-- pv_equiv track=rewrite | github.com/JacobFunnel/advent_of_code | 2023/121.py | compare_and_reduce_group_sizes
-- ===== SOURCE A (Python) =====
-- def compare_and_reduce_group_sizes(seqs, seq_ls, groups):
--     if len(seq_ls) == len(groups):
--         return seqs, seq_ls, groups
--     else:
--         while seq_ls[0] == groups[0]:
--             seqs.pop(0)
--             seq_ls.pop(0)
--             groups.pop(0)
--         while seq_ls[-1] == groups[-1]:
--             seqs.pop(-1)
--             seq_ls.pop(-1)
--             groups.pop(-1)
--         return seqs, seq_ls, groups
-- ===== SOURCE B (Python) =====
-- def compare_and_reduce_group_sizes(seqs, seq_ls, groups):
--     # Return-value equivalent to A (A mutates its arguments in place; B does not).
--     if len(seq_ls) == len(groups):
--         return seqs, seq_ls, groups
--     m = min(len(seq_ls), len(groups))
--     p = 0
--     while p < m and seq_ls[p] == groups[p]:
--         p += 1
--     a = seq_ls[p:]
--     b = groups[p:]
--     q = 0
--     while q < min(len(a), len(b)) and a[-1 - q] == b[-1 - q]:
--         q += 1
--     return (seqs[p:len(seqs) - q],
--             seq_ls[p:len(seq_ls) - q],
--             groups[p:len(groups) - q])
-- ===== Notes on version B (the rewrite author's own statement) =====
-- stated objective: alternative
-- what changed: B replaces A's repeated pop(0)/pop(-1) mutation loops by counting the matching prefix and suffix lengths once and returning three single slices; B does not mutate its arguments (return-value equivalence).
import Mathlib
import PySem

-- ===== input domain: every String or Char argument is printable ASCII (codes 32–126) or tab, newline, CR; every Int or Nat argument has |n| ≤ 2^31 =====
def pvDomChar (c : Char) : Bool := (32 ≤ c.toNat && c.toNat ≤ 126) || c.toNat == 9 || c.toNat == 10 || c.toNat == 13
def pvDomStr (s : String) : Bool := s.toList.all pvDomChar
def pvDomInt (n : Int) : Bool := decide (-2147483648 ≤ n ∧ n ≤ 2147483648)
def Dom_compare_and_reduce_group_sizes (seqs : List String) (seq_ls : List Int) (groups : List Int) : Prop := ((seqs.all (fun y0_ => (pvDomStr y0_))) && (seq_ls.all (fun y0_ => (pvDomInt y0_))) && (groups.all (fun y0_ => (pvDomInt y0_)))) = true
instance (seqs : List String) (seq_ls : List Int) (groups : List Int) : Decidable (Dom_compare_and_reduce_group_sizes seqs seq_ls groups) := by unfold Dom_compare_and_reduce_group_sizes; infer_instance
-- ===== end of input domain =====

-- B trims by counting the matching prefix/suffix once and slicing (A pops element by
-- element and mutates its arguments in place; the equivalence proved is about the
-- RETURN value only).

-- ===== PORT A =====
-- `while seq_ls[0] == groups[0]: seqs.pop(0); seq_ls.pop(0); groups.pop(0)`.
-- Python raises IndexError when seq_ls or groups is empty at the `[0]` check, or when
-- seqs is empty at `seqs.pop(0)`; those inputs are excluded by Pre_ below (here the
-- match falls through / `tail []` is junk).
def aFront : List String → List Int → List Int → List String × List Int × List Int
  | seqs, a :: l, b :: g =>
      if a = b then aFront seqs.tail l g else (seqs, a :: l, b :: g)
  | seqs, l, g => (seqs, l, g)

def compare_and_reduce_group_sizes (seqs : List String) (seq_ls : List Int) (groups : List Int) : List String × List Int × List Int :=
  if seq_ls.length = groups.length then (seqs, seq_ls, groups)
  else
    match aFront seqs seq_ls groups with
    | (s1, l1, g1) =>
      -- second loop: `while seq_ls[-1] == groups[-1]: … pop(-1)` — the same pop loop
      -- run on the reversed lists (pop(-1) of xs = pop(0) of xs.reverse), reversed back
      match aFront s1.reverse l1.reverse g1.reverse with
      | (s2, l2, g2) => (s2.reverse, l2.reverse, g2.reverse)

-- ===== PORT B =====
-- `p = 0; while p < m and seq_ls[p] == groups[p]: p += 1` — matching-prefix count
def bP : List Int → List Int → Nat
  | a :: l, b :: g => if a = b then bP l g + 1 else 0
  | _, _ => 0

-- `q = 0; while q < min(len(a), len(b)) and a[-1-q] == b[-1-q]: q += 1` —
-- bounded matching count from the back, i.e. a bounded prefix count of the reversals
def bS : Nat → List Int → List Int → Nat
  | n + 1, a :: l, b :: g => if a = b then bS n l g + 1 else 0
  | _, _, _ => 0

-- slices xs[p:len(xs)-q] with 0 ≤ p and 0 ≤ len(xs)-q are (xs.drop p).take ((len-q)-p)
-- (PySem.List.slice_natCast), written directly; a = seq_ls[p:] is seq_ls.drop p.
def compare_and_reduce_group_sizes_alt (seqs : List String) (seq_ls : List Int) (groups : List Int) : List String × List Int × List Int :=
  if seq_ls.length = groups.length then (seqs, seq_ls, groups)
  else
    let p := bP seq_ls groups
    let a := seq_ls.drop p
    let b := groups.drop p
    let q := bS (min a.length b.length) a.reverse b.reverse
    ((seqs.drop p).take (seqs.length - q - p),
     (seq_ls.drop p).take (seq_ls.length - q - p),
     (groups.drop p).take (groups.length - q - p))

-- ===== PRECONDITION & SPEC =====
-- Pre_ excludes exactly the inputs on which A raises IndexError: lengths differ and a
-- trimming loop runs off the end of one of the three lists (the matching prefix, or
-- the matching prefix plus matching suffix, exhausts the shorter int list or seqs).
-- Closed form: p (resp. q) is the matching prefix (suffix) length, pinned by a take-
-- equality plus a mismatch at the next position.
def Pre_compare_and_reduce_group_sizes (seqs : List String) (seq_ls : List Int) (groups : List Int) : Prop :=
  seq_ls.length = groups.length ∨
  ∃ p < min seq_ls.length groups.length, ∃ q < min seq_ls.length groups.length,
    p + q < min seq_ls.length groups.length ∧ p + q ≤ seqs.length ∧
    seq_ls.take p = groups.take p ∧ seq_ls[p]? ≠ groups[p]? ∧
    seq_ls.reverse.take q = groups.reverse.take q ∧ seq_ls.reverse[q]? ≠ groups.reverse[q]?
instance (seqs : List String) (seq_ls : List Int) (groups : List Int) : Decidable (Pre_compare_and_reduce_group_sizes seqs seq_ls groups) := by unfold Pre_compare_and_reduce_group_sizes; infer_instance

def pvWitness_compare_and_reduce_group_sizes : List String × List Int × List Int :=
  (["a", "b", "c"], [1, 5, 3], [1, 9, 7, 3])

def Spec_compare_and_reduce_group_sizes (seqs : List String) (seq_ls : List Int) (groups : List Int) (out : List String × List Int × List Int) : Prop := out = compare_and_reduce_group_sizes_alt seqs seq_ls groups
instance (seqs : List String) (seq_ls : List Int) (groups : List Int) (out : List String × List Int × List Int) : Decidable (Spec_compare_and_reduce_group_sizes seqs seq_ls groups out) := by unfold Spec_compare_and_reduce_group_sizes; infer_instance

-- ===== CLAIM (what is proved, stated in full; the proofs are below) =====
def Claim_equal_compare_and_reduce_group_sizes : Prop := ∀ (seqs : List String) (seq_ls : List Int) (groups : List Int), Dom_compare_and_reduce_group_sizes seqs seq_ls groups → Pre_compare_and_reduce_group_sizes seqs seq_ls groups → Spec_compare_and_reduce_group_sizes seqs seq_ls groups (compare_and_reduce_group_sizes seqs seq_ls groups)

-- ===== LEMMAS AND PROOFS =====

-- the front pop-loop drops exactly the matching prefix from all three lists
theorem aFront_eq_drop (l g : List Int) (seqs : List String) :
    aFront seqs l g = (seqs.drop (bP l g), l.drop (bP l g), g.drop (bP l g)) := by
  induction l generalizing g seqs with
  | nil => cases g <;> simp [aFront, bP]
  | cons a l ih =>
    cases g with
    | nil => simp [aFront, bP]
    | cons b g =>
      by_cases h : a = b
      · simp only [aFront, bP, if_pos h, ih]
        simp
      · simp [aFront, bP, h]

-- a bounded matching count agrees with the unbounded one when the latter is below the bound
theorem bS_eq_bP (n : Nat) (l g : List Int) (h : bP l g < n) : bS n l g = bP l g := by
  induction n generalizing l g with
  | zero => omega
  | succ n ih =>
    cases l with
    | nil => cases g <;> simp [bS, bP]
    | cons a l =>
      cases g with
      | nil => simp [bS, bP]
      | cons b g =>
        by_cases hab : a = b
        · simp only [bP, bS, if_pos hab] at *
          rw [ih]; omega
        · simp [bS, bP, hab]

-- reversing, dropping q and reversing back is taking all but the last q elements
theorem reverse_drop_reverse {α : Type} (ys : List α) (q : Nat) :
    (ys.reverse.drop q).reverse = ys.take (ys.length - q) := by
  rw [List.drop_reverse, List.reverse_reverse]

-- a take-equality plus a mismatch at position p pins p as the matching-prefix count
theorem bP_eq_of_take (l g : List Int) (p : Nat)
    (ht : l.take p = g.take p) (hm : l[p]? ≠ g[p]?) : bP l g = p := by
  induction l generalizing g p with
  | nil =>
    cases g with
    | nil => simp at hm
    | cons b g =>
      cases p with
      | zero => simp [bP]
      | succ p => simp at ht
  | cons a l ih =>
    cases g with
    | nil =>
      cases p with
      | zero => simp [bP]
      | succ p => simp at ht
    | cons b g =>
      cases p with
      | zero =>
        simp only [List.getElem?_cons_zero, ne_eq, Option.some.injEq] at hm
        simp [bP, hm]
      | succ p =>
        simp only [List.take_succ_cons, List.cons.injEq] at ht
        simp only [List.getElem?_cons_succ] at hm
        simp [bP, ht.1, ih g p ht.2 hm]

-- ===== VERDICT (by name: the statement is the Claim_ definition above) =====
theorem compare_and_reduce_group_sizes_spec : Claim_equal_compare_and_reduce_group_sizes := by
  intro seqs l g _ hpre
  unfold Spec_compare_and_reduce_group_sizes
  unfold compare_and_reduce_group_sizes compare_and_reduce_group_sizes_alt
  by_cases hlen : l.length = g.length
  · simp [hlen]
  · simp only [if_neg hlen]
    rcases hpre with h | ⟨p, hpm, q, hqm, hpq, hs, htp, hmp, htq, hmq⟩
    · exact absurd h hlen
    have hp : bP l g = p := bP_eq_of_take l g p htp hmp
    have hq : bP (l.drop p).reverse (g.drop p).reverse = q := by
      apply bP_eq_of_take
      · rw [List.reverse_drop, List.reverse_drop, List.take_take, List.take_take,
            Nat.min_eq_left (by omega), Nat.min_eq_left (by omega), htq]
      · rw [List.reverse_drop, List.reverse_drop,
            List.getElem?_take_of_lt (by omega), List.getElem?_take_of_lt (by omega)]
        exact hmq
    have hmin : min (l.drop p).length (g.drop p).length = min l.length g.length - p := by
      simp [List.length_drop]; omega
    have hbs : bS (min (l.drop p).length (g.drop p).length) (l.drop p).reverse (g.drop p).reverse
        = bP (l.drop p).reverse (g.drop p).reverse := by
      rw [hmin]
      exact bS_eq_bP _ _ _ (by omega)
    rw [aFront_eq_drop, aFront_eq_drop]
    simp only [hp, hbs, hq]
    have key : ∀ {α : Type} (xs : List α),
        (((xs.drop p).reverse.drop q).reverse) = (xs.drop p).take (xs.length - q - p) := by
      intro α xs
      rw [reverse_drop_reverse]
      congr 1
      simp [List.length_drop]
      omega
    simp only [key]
+ + + + +
Task for the records above: copy every line in which the word "else" occurs.

--     else:
      if a = b then aFront seqs.tail l g else (seqs, a :: l, b :: g)
  else
  | a :: l, b :: g => if a = b then bP l g + 1 else 0
  | n + 1, a :: l, b :: g => if a = b then bS n l g + 1 else 0
  else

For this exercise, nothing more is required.